Data extract |
┏━━

-- pv_equiv track=rewrite | github.com/mohammadfaiizan/ProjectI | DSA/Array/006_array_prefix_suffix.py | build_2d_prefix_sum
-- ===== SOURCE A (Python) =====
-- from typing import List
--
-- def build_2d_prefix_sum(matrix: List[List[int]]) -> List[List[int]]:
--     """Build 2D prefix sum matrix
--     Time: O(m*n), Space: O(m*n)
--     """
--     if not matrix or not matrix[0]:
--         return []
--
--     m, n = len(matrix), len(matrix[0])
--     prefix = [[0] * (n + 1) for _ in range(m + 1)]
--
--     for i in range(1, m + 1):
--         for j in range(1, n + 1):
--             prefix[i][j] = (matrix[i-1][j-1] +
--                            prefix[i-1][j] +
--                            prefix[i][j-1] -
--                            prefix[i-1][j-1])
--
--     return prefix
-- ===== SOURCE B (Python) =====
-- def build_2d_prefix_sum(matrix):
--     """Build 2D prefix sum matrix via running row sums added to the previous
--     prefix row (single pass, no inclusion-exclusion, no preallocated grid)."""
--     if not matrix or not matrix[0]:
--         return []
--
--     n = len(matrix[0])
--     prev = [0] * (n + 1)
--     out = [prev]
--     for row in matrix:
--         cur = [0]
--         s = 0
--         for j in range(n):
--             s += row[j]
--             cur.append(s + prev[j + 1])
--         out.append(cur)
--         prev = cur
--     return out
-- ===== Notes on version B (the rewrite author's own statement) =====
-- stated objective: alternative
-- what changed: Replaces the preallocated (m+1)x(n+1) grid filled by four-term inclusion-exclusion over index loops with a single row-by-row pass that keeps a running row sum and adds it to the previous prefix row.
import Mathlib
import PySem

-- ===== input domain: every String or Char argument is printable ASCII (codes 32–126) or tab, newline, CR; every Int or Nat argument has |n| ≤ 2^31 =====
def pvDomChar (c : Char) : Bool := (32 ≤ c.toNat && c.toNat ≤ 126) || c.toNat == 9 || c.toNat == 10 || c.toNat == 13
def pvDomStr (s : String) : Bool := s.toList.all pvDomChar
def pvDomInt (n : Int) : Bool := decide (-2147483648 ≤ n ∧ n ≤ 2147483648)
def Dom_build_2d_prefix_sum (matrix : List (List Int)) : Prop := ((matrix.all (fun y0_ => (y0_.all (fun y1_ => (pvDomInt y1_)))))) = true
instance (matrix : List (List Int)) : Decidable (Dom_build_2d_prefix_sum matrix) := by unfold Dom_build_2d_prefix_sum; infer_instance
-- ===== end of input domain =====

-- B replaces A's inclusion-exclusion fill of a preallocated grid by a row-by-row pass with a
-- running row sum added to the previous prefix row (alternative decomposition, same O(m*n) cost).


-- ===== PORT A =====
-- literal port: guard, (m+1)×(n+1) zero grid ([[0]*(n+1) for _ in range(m+1)] = replicate),
-- then the two index loops filling prefix[i][j] by four-term inclusion-exclusion.
-- All indices Python uses here are nonnegative and in range, so pyGetD/pySetD are exact.
def build_2d_prefix_sum (matrix : List (List Int)) : List (List Int) :=
  if matrix = [] ∨ matrix.headD [] = [] then []
  else
    let m : Int := matrix.length
    let n : Int := (matrix.headD []).length
    let pref0 : List (List Int) :=
      List.replicate (matrix.length + 1) (List.replicate ((matrix.headD []).length + 1) (0 : Int))
    (PySem.List.pyRange 1 (m + 1) 1).foldl (fun pref i =>
      (PySem.List.pyRange 1 (n + 1) 1).foldl (fun pref j =>
        let v : Int :=
          PySem.List.pyGetD (PySem.List.pyGetD matrix (i - 1) []) (j - 1) 0
          + PySem.List.pyGetD (PySem.List.pyGetD pref (i - 1) []) j 0
          + PySem.List.pyGetD (PySem.List.pyGetD pref i []) (j - 1) 0
          - PySem.List.pyGetD (PySem.List.pyGetD pref (i - 1) []) (j - 1) 0
        PySem.List.pySetD pref i (PySem.List.pySetD (PySem.List.pyGetD pref i []) j v))
        pref) pref0
-- pv_equiv track=rewrite | github.com/Maxic/Nonogrammer | nonogram.py | generate_nonogram_rows
-- ===== SOURCE A (Python) =====
-- def generate_nonogram_rows(matrix):
--     nonogram_rows = []
--     for row in matrix:
--         count = 0
--         row_numbers = []
--         for index in row:
--             # Value that's not filled in is either 0 or None
--             if index:
--                 count += 1
--             elif count != 0:
--                 row_numbers.append(count)
--                 count = 0
--         if count != 0:
--             row_numbers.append(count)
--         nonogram_rows.append(row_numbers)
--     return nonogram_rows
-- ===== SOURCE B (Python) =====
-- def generate_nonogram_rows(matrix):
--     def clues(row):
--         out = []
--         while row:
--             if row[0]:
--                 run = 0
--                 while run < len(row) and row[run]:
--                     run += 1
--                 out.append(run)
--                 row = row[run:]
--             else:
--                 row = row[1:]
--         return out
--     return [clues(row) for row in matrix]
-- ===== Notes on version B (the rewrite author's own statement) =====
-- stated objective: alternative
-- what changed: Replaces A's per-cell counter-and-flush accumulator with a run-splitting scan: each row is consumed by measuring the length of the leading maximal nonzero run (emitted as a clue) or skipping a leading zero, instead of maintaining a running count flushed on zero/row-end.
import Mathlib
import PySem

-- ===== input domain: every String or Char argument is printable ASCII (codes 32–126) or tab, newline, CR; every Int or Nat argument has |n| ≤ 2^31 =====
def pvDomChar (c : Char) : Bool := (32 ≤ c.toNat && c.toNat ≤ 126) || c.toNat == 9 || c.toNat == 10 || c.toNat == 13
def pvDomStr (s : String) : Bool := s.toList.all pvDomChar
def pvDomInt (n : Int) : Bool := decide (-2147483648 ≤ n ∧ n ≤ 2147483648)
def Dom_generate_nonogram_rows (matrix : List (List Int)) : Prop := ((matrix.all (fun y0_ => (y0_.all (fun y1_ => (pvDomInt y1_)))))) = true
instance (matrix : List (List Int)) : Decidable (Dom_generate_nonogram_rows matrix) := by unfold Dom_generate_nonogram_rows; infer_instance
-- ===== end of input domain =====

-- B is an alternative decomposition (run-splitting scan instead of A's counter-and-flush accumulator); same cost, proven equal on all inputs.

-- ===== PORT A =====
-- inner loop of A: state (count, row_numbers), one step per cell
def pvLoopA : List Int → Int → List Int → Int × List Int
  | [], count, row_numbers => (count, row_numbers)
  | v :: vs, count, row_numbers =>
    if v ≠ 0 then pvLoopA vs (count + 1) row_numbers
    else if count ≠ 0 then pvLoopA vs 0 (row_numbers ++ [count])
    else pvLoopA vs count row_numbers

-- after the inner loop: final flush of the pending count
def pvFinishA (p : Int × List Int) : List Int :=
  if p.1 ≠ 0 then p.2 ++ [p.1] else p.2

def generate_nonogram_rows (matrix : List (List Int)) : List (List Int) :=
  matrix.map (fun row => pvFinishA (pvLoopA row 0 []))

-- ===== PORT B =====
-- length of the leading maximal nonzero run ('while run < len(row) and row[run]: run += 1')
def pvRunLen : List Int → Nat
  | [] => 0
  | v :: vs => if v ≠ 0 then pvRunLen vs + 1 else 0

-- 'clues' of Source B: split off the leading run (emit its length) or skip a leading zero
def pvClues : List Int → List Int
  | [] => []
  | v :: vs =>
    if v ≠ 0 then
      ((pvRunLen (v :: vs) : Int)) :: pvClues ((v :: vs).drop (pvRunLen (v :: vs)))
    else pvClues vs
termination_by row => row.length
decreasing_by
  · have h1 : 1 ≤ pvRunLen (v :: vs) := by
      simp only [pvRunLen]
      split
      · omega
      · simp_all
    have h2 : ((v :: vs).drop (pvRunLen (v :: vs))).length = (v :: vs).length - pvRunLen (v :: vs) := List.length_drop ..
    simp only [h2, List.length_cons]
    omega
  · simp

def generate_nonogram_rows_alt (matrix : List (List Int)) : List (List Int) :=
  matrix.map (fun row => pvClues row)

-- ===== PRECONDITION & SPEC =====
def Spec_generate_nonogram_rows (matrix : List (List Int)) (out : List (List Int)) : Prop := out = generate_nonogram_rows_alt matrix
instance (matrix : List (List Int)) (out : List (List Int)) : Decidable (Spec_generate_nonogram_rows matrix out) := by unfold Spec_generate_nonogram_rows; infer_instance

-- ===== CLAIM (what is proved, stated in full; the proofs are below) =====
def Claim_equal_generate_nonogram_rows : Prop := ∀ (matrix : List (List Int)), Dom_generate_nonogram_rows matrix → Spec_generate_nonogram_rows matrix (generate_nonogram_rows matrix)

-- ===== LEMMAS AND PROOFS =====

-- abstract form of A's inner loop: the clues still to be emitted given pending count c
def pvCarry : Int → List Int → List Int
  | c, [] => if c ≠ 0 then [c] else []
  | c, v :: vs =>
    if v ≠ 0 then pvCarry (c + 1) vs
    else if c ≠ 0 then c :: pvCarry 0 vs
    else pvCarry 0 vs

theorem pvLoopA_eq (row : List Int) : ∀ (c : Int) (ns : List Int),
    pvFinishA (pvLoopA row c ns) = ns ++ pvCarry c row := by
  induction row with
  | nil =>
    intro c ns
    simp only [pvLoopA, pvFinishA, pvCarry]
    split <;> simp
  | cons v vs ih =>
    intro c ns
    simp only [pvLoopA, pvCarry]
    by_cases hv : v ≠ 0
    · simp only [if_pos hv, ih]
    · simp only [if_neg hv]
      by_cases hc : c ≠ 0
      · simp only [if_pos hc, ih, List.append_assoc, List.singleton_append]
      · simp only [if_neg hc]
        have : c = 0 := by omega
        subst this
        exact ih 0 ns

theorem pvCarry_eq_pvClues (row : List Int) :
    (pvCarry 0 row = pvClues row) ∧
    (∀ c : Int, 0 < c →
      pvCarry c row = ((c + (pvRunLen row : Int)) :: pvClues (row.drop (pvRunLen row)))) := by
  induction row with
  | nil =>
    refine ⟨by simp [pvCarry, pvClues], ?_⟩
    intro c hc
    simp only [pvCarry, pvRunLen, pvClues, List.drop_nil]
    split
    · simp
    · omega
  | cons v vs ih =>
    by_cases hv : v ≠ 0
    · constructor
      · rw [show pvCarry 0 (v :: vs) = pvCarry 1 vs by simp [pvCarry, hv]]
        rw [(ih.2 1 (by omega))]
        rw [show pvClues (v :: vs) = ((pvRunLen (v :: vs) : Int)) :: pvClues ((v :: vs).drop (pvRunLen (v :: vs))) by rw [pvClues]; simp [hv]]
        simp only [pvRunLen, if_pos hv, List.drop_succ_cons]
        congr 1
        push_cast; omega
      · intro c hc
        rw [show pvCarry c (v :: vs) = pvCarry (c + 1) vs by simp [pvCarry, hv]]
        rw [(ih.2 (c + 1) (by omega))]
        simp only [pvRunLen, if_pos hv, List.drop_succ_cons]
        congr 1
        push_cast; omega
    · have hv0 : v = 0 := by omega
      subst hv0
      constructor
      · rw [show pvCarry 0 ((0:Int) :: vs) = pvCarry 0 vs by simp [pvCarry]]
        rw [ih.1]
        conv_rhs => rw [pvClues.eq_def]
        simp
      · intro c hc
        rw [show pvCarry c ((0:Int) :: vs) = c :: pvCarry 0 vs by simp [pvCarry]; omega]
        rw [ih.1]
        simp only [pvRunLen]
        conv_rhs => rw [pvClues.eq_def]
        simp

-- ===== VERDICT (by name: the statement is the Claim_ definition above) =====
theorem generate_nonogram_rows_spec : Claim_equal_generate_nonogram_rows := by
  intro matrix _
  unfold Spec_generate_nonogram_rows generate_nonogram_rows generate_nonogram_rows_alt
  apply List.map_congr_left
  intro row _
  rw [pvLoopA_eq row 0 [], List.nil_append, (pvCarry_eq_pvClues row).1]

┗━━

Assignment | Taking the entries from their first line through the line with "n = len(matrix), len(matrix[0])", inclusive, restate each line word for word and give nothing else.

Output below |
-- pv_equiv track=rewrite | github.com/mohammadfaiizan/ProjectI | DSA/Array/006_array_prefix_suffix.py | build_2d_prefix_sum
-- ===== SOURCE A (Python) =====
-- from typing import List
--
-- def build_2d_prefix_sum(matrix: List[List[int]]) -> List[List[int]]:
--     """Build 2D prefix sum matrix
--     Time: O(m*n), Space: O(m*n)
--     """
--     if not matrix or not matrix[0]:
--         return []
--
--     m, n = len(matrix), len(matrix[0])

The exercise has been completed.